On a same-property basis, we had a similar 90 basis point increase in occupancy to 93.4%, and as a result, same-property net operating income grew by almost 5% on a currency-neutral basis. More specifically, our same-property net operating income was most pronounced in the U.S., where growth was 7%. On a year-to-date basis, we experienced same-property growth in every one of our markets.
Our recently completed developments contributed incremental FFO of $9 million, slightly lower than the run rate from previous quarters, as our recently completed multifamily development One Blue Slip in Brooklyn became operational this quarter and will take a number of months to stabilize.
These recently completed developments, including The Eugene, Brookfield Place Calgary, London Wall, and One Blue Slip, once stabilized, which we expect toward the end of 2019, will generate approximately $100 million in annual NOI.
Lastly, we benefited from $7 million in lease termination income and from lower-interest expense as we repaid a significant amount of debt in the last half of 2019 through proceeds raised from asset sales.

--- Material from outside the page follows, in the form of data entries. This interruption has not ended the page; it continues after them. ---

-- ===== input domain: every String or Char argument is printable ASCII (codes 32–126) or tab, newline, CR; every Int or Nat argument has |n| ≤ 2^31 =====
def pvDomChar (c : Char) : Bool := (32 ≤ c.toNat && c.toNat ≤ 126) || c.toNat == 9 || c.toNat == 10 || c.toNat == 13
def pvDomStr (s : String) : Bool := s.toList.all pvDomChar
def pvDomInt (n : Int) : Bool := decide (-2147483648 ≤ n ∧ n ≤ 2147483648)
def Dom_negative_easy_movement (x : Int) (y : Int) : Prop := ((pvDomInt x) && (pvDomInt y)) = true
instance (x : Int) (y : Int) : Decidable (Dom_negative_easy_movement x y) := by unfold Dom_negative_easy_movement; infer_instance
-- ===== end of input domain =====

-- B replaces A's linear scans over the board tables by closed-form grid arithmetic
-- (box and row computed directly from the coordinates); objective: simpler.

-- ===== PORT A =====
def easyBoardPoints : List (Int × Int) :=
  [((620 : Int), (580 : Int)),
   ((0 : Int), (0 : Int)),
   ((80 : Int), (0 : Int)),
   ((160 : Int), (0 : Int)),
   ((240 : Int), (0 : Int)),
   ((320 : Int), (0 : Int)),
   ((400 : Int), (0 : Int)),
   ((400 : Int), (-80 : Int)),
   ((320 : Int), (-80 : Int)),
   ((240 : Int), (-80 : Int)),
   ((160 : Int), (-80 : Int)),
   ((80 : Int), (-80 : Int)),
   ((0 : Int), (-80 : Int)),
   ((0 : Int), (-160 : Int)),
   ((80 : Int), (-160 : Int)),
   ((160 : Int), (-160 : Int)),
   ((240 : Int), (-160 : Int)),
   ((320 : Int), (-160 : Int)),
   ((400 : Int), (-160 : Int)),
   ((400 : Int), (-240 : Int)),
   ((320 : Int), (-240 : Int)),
   ((240 : Int), (-240 : Int)),
   ((160 : Int), (-240 : Int)),
   ((80 : Int), (-240 : Int)),
   ((0 : Int), (-240 : Int)),
   ((0 : Int), (-320 : Int)),
   ((80 : Int), (-320 : Int)),
   ((160 : Int), (-320 : Int)),
   ((240 : Int), (-320 : Int)),
   ((320 : Int), (-320 : Int)),
   ((400 : Int), (-320 : Int)),
   ((400 : Int), (-400 : Int)),
   ((320 : Int), (-400 : Int)),
   ((240 : Int), (-400 : Int)),
   ((160 : Int), (-400 : Int)),
   ((80 : Int), (-400 : Int)),
   ((0 : Int), (-400 : Int))]
lemma pv_night (L : List String) : ∀ a : Nat,
    L.foldl (fun acc c => acc + (if c = "clear-night" then 1 else 0)) a
      = a + L.countP (fun c => c == "clear-night") := by
  induction L with
  | nil => intro a; simp
  | cons c L ih =>
      intro a
      by_cases h : c = "clear-night" <;> simp [h, ih] <;> omega

-- ===== VERDICT (by name: the statement is the Claim_ definition above) =====
theorem pick_forecast_icon_py_spec : Claim_equal_pick_forecast_icon_py := by
  intro conditions _
  unfold Spec_pick_forecast_icon_py pick_forecast_icon_py pick_forecast_icon_py_alt
  simp only []
  rw [pv_aloop pvPriority (conditions.map pvNorm), pv_bfold conditions none 0]
  have hchain : (conditions.filterMap (fun c => PySem.Dict.get? pvRank (pvNorm c))).min?
      = ((pvPriority.findIdx? (fun p => decide (p.1 ∈ conditions.map pvNorm))).map
          (fun n : Nat => (n : Int))) := by
    calc (conditions.filterMap (fun c => PySem.Dict.get? pvRank (pvNorm c))).min?
        = ((conditions.map pvNorm).filterMap (fun c => PySem.Dict.get? pvRank c)).min? := by
          rw [List.filterMap_map]; rfl
      _ = ((conditions.map pvNorm).filterMap
            (fun c => (pvPriority.findIdx? (fun p => p.1 == c)).map (fun n : Nat => (n : Int)))).min? := by
          exact congrArg List.min? (List.filterMap_congr (fun c _ => pv_rank_get c))
      _ = (((conditions.map pvNorm).filterMap
            (fun c => pvPriority.findIdx? (fun p => p.1 == c))).map (fun n : Nat => (n : Int))).min? := by
          rw [List.map_filterMap]
      _ = (((conditions.map pvNorm).filterMap
            (fun c => pvPriority.findIdx? (fun p => p.1 == c))).min?).map (fun n : Nat => (n : Int)) := by
          rw [pv_min?_map_cast]
      _ = _ := by rw [pv_core]
  rw [hchain]
  cases hidx : pvPriority.findIdx? (fun p => decide (p.1 ∈ conditions.map pvNorm)) with
  | none =>
      simp only [Option.map_none, Option.bind_none]
      show (if _ > _ then _ else _) = _
      rw [pv_night conditions 0]
      rfl
  | some i =>
      have hi : i < pvPriority.length := by
        have := List.findIdx?_eq_some_iff_findIdx_eq.mp hidx
        omega
      obtain ⟨p, hp⟩ : ∃ p, pvPriority[i]? = some p := ⟨pvPriority[i], List.getElem?_eq_getElem hi⟩
      simp only [Option.map_some, Option.bind_some, hp, pvOmin]
      simp [PySem.List.pyGet?_natCast, hp]
-- pv_equiv track=rewrite | github.com/LinyiHan1998/LCPractice | OA/amazon/getScoreDifference.py | getScoreDifference
-- ===== SOURCE A (Python) =====
-- def getScoreDifference(points):
--     points = sorted(points)
--     res1,res2 = 0,0
--     n = len(points)
--     for i in range(n):
--         if i % 2 != 0:
--             res2 += points.pop()
--         else:
--             res1 += points.pop()
--     return abs(res1 - res2)
-- ===== SOURCE B (Python) =====
-- def getScoreDifference(points):
--     total = 0
--     for x in sorted(points):
--         total = x - total
--     return abs(total)
-- ===== Notes on version B (the rewrite author's own statement) =====
-- stated objective: simpler
-- what changed: Replaces the parity-branched pop loop with two accumulators by a single fold total = x - total over the ascending sorted list (the alternating sum), returning its absolute value.
import Mathlib
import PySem

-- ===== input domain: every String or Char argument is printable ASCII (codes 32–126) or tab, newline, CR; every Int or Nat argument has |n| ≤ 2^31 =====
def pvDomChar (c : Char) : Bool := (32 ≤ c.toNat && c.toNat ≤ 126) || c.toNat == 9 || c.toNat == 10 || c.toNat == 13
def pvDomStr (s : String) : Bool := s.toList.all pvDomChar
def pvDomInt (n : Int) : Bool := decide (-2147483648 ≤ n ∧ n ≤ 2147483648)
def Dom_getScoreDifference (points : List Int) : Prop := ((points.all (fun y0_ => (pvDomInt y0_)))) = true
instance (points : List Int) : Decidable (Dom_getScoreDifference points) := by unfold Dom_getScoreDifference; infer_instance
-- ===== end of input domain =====

-- B replaces A's parity-branched pop loop (two accumulators) by a single fold
-- total = x - total over the ascending sorted list; same return value, simpler.

-- ===== PORT A =====
-- A: sort ascending, then for i in range(n) pop the last element into res1 (even i)
-- or res2 (odd i); return abs(res1 - res2).  pop on an empty list cannot occur
-- (the loop pops exactly length-many times); the 'none' branch keeps the state.
def getScoreDifference (points : List Int) : Int :=
  let pts := PySem.List.sorted points (fun x => x)
  let n : Int := pts.length
  let st := (PySem.List.pyRange 0 n 1).foldl
    (fun (st : Int × Int × List Int) i =>
      match PySem.List.pop? st.2.2 with
      | some (v, rest) =>
        if PySem.Int.mod i 2 ≠ 0 then (st.1, st.2.1 + v, rest)
        else (st.1 + v, st.2.1, rest)
      | none => st)
    ((0 : Int), (0 : Int), pts)
  |st.1 - st.2.1|

-- ===== PORT B =====
def getScoreDifference_alt (points : List Int) : Int :=
  |(PySem.List.sorted points (fun x => x)).foldl (fun acc x => x - acc) 0|

-- ===== PRECONDITION & SPEC =====
def Spec_getScoreDifference (points : List Int) (out : Int) : Prop := out = getScoreDifference_alt points
instance (points : List Int) (out : Int) : Decidable (Spec_getScoreDifference points out) := by unfold Spec_getScoreDifference; infer_instance

-- ===== CLAIM (what is proved, stated in full; the proofs are below) =====
def Claim_equal_getScoreDifference : Prop := ∀ (points : List Int), Dom_getScoreDifference points → Spec_getScoreDifference points (getScoreDifference points)

-- ===== LEMMAS AND PROOFS =====

-- Abbreviations for the two loop bodies (proof-only).
def pvStepA (st : Int × Int × List Int) (i : Int) : Int × Int × List Int :=
  match PySem.List.pop? st.2.2 with
  | some (v, rest) =>
    if PySem.Int.mod i 2 ≠ 0 then (st.1, st.2.1 + v, rest)
    else (st.1 + v, st.2.1, rest)
  | none => st

def pvF (l : List Int) : Int := l.foldl (fun acc x => x - acc) 0

theorem pvF_append (l : List Int) (x : Int) : pvF (l ++ [x]) = x - pvF l := by
  simp [pvF, List.foldl_append]

-- Invariant of A's loop: starting at index a ≥ 0 with list l, the final
-- difference res1 - res2 changes by ±(alternating sum of l from the top),
-- the sign depending on the parity of a.
theorem pvLoopA (l : List Int) : ∀ (a r1 r2 : Int), 0 ≤ a →
    (let st := (PySem.List.pyRange a (a + l.length) 1).foldl pvStepA (r1, r2, l)
     st.1 - st.2.1 = (r1 - r2) + (if a % 2 = 0 then 1 else -1) * pvF l) := by
  induction l using List.reverseRecOn with
  | nil =>
    intro a r1 r2 _
    simp [pvF]
  | append_singleton l₀ x ih =>
    intro a r1 r2 ha
    have hlen : (l₀ ++ [x]).length = l₀.length + 1 := by simp
    have hab : a < a + ((l₀ ++ [x]).length : Int) := by
      have : (0 : Int) < ((l₀ ++ [x]).length : Int) := by
        simp
      omega
    rw [PySem.List.pyRange_one_cons hab]
    simp only [List.foldl_cons]
    have hstep : pvStepA (r1, r2, l₀ ++ [x]) a =
        if PySem.Int.mod a 2 ≠ 0 then (r1, r2 + x, l₀) else (r1 + x, r2, l₀) := by
      simp [pvStepA, PySem.List.pop?_last]
    have hmod : PySem.Int.mod a 2 = a % 2 := by
      simp [PySem.Int.mod, Int.fmod_eq_emod]
    have hend : a + ((l₀ ++ [x]).length : Int) = (a + 1) + (l₀.length : Int) := by
      simp; omega
    rw [hstep, hmod, hend]
    have ih1 := ih (a + 1) r1 (r2 + x) (by omega)
    have ih2 := ih (a + 1) (r1 + x) r2 (by omega)
    by_cases hpar : a % 2 = 0
    · have hpar1 : (a + 1) % 2 ≠ 0 := by omega
      rw [if_neg (show ¬(a % 2 ≠ 0) by omega)]
      simp only [ih2, if_neg hpar1, if_pos hpar, pvF_append]
      ring
    · have hpar1 : (a + 1) % 2 = 0 := by omega
      rw [if_pos (show a % 2 ≠ 0 from hpar)]
      simp only [ih1, if_pos hpar1, if_neg hpar, pvF_append]
      ring

-- ===== VERDICT (by name: the statement is the Claim_ definition above) =====
theorem getScoreDifference_spec : Claim_equal_getScoreDifference := by
  intro points _
  unfold Spec_getScoreDifference getScoreDifference getScoreDifference_alt
  have h := pvLoopA (PySem.List.sorted points (fun x => x)) 0 0 0 le_rfl
  simp only [zero_add] at h
  simp only [show ∀ st i, (fun (st : Int × Int × List Int) (i : Int) =>
      match PySem.List.pop? st.2.2 with
      | some (v, rest) =>
        if PySem.Int.mod i 2 ≠ 0 then (st.1, st.2.1 + v, rest)
        else (st.1 + v, st.2.1, rest)
      | none => st) st i = pvStepA st i from fun _ _ => rfl]
  rw [h]
  norm_num [pvF]
-- B's zip-render pipeline, against the intermediate spec
theorem pvZipB_eq (indent : Int) (ls : List (List Char)) :
    ∀ (lvl : Int) (next : Bool) (q : Option Char),
    ((ls.zip ((bLevels lvl ((ls.zip ((ls.foldl pvEQstep ([], q)).1)).map
        fun p => bDelta p.1 p.2)).zip (next :: ls.dropLast.map bKw))).map fun t =>
      PySem.List.pyRepeat [' ']
        ((t.2.1 + (if t.2.2 then 1 else 0) -
          (if (match t.1 with | [] => false | c :: _ => bClose c) then 1 else 0)) * indent) ++ t.1)
      = pvOutSpec indent lvl next q ls := by
  induction ls with
  | nil => intro lvl next q; simp [pvOutSpec]
  | cons l ls ih =>
    intro lvl next q
    rw [bEntryQuotes_cons]
    simp only [List.zip_cons_cons, List.map_cons, bLevels_cons]
    cases ls with
    | nil => simp [pvOutSpec, pvRend]
    | cons l' ls' =>
      rw [show (l :: l' :: ls').dropLast = l :: (l' :: ls').dropLast by simp]
      simp only [List.map_cons]
      rw [pvOutSpec]
      refine congrArg₂ _ rfl ?_
      exact ih (lvl + bDelta l q) (bKw l) (pvQline q l)

-- ===== VERDICT (by name: the statement is the Claim_ definition above) =====
theorem formatBloc_spec : Claim_equal_formatBloc := by
  intro bloc indent startlevel _
  unfold Spec_formatBloc formatBloc formatBloc_alt
  dsimp only
  rw [pvFoldA_filter]
  rw [pvFoldA_eq indent _ [] false none startlevel
    (by intro l hl; simpa using (List.mem_filter.mp hl).2)]
  rw [show bEntryQuotes
        (((PySem.Chars.splitOn bloc.toList ['\n']).map PySem.Chars.strip).filter (· ≠ []))
      = ((((PySem.Chars.splitOn bloc.toList ['\n']).map PySem.Chars.strip).filter
          (· ≠ [])).foldl pvEQstep ([], none)).1 from rfl]
  rw [pvZipB_eq]
  rfl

In our Core Retail Business, we earned $270 million of company FFO compared with $158 million in the prior year. Our increased ownership in GGP contributed to the majority of this increase.
Occupancy in this portfolio remained high at 96.5% and operating metrics were strong, with 11% initial suite-to-suite rent spreads. In addition, we also had 6% increase in tenant sales per square foot to $746 on an NOI weighted basis.
Included in our current results, we did earn $5 million from additional condominium sales at Ala Moana, and that compares with $12 million that we had earned in the prior year.
Lastly, our LP investments earned $77 million of company FFO compared with $89 million in the prior year. With significant capital returned to us on the successful sales of our stabilized Logistics businesses in Europe and the U.S. and the capital being redeployed into investments that are not yet stabilized, we did see a dip in earnings.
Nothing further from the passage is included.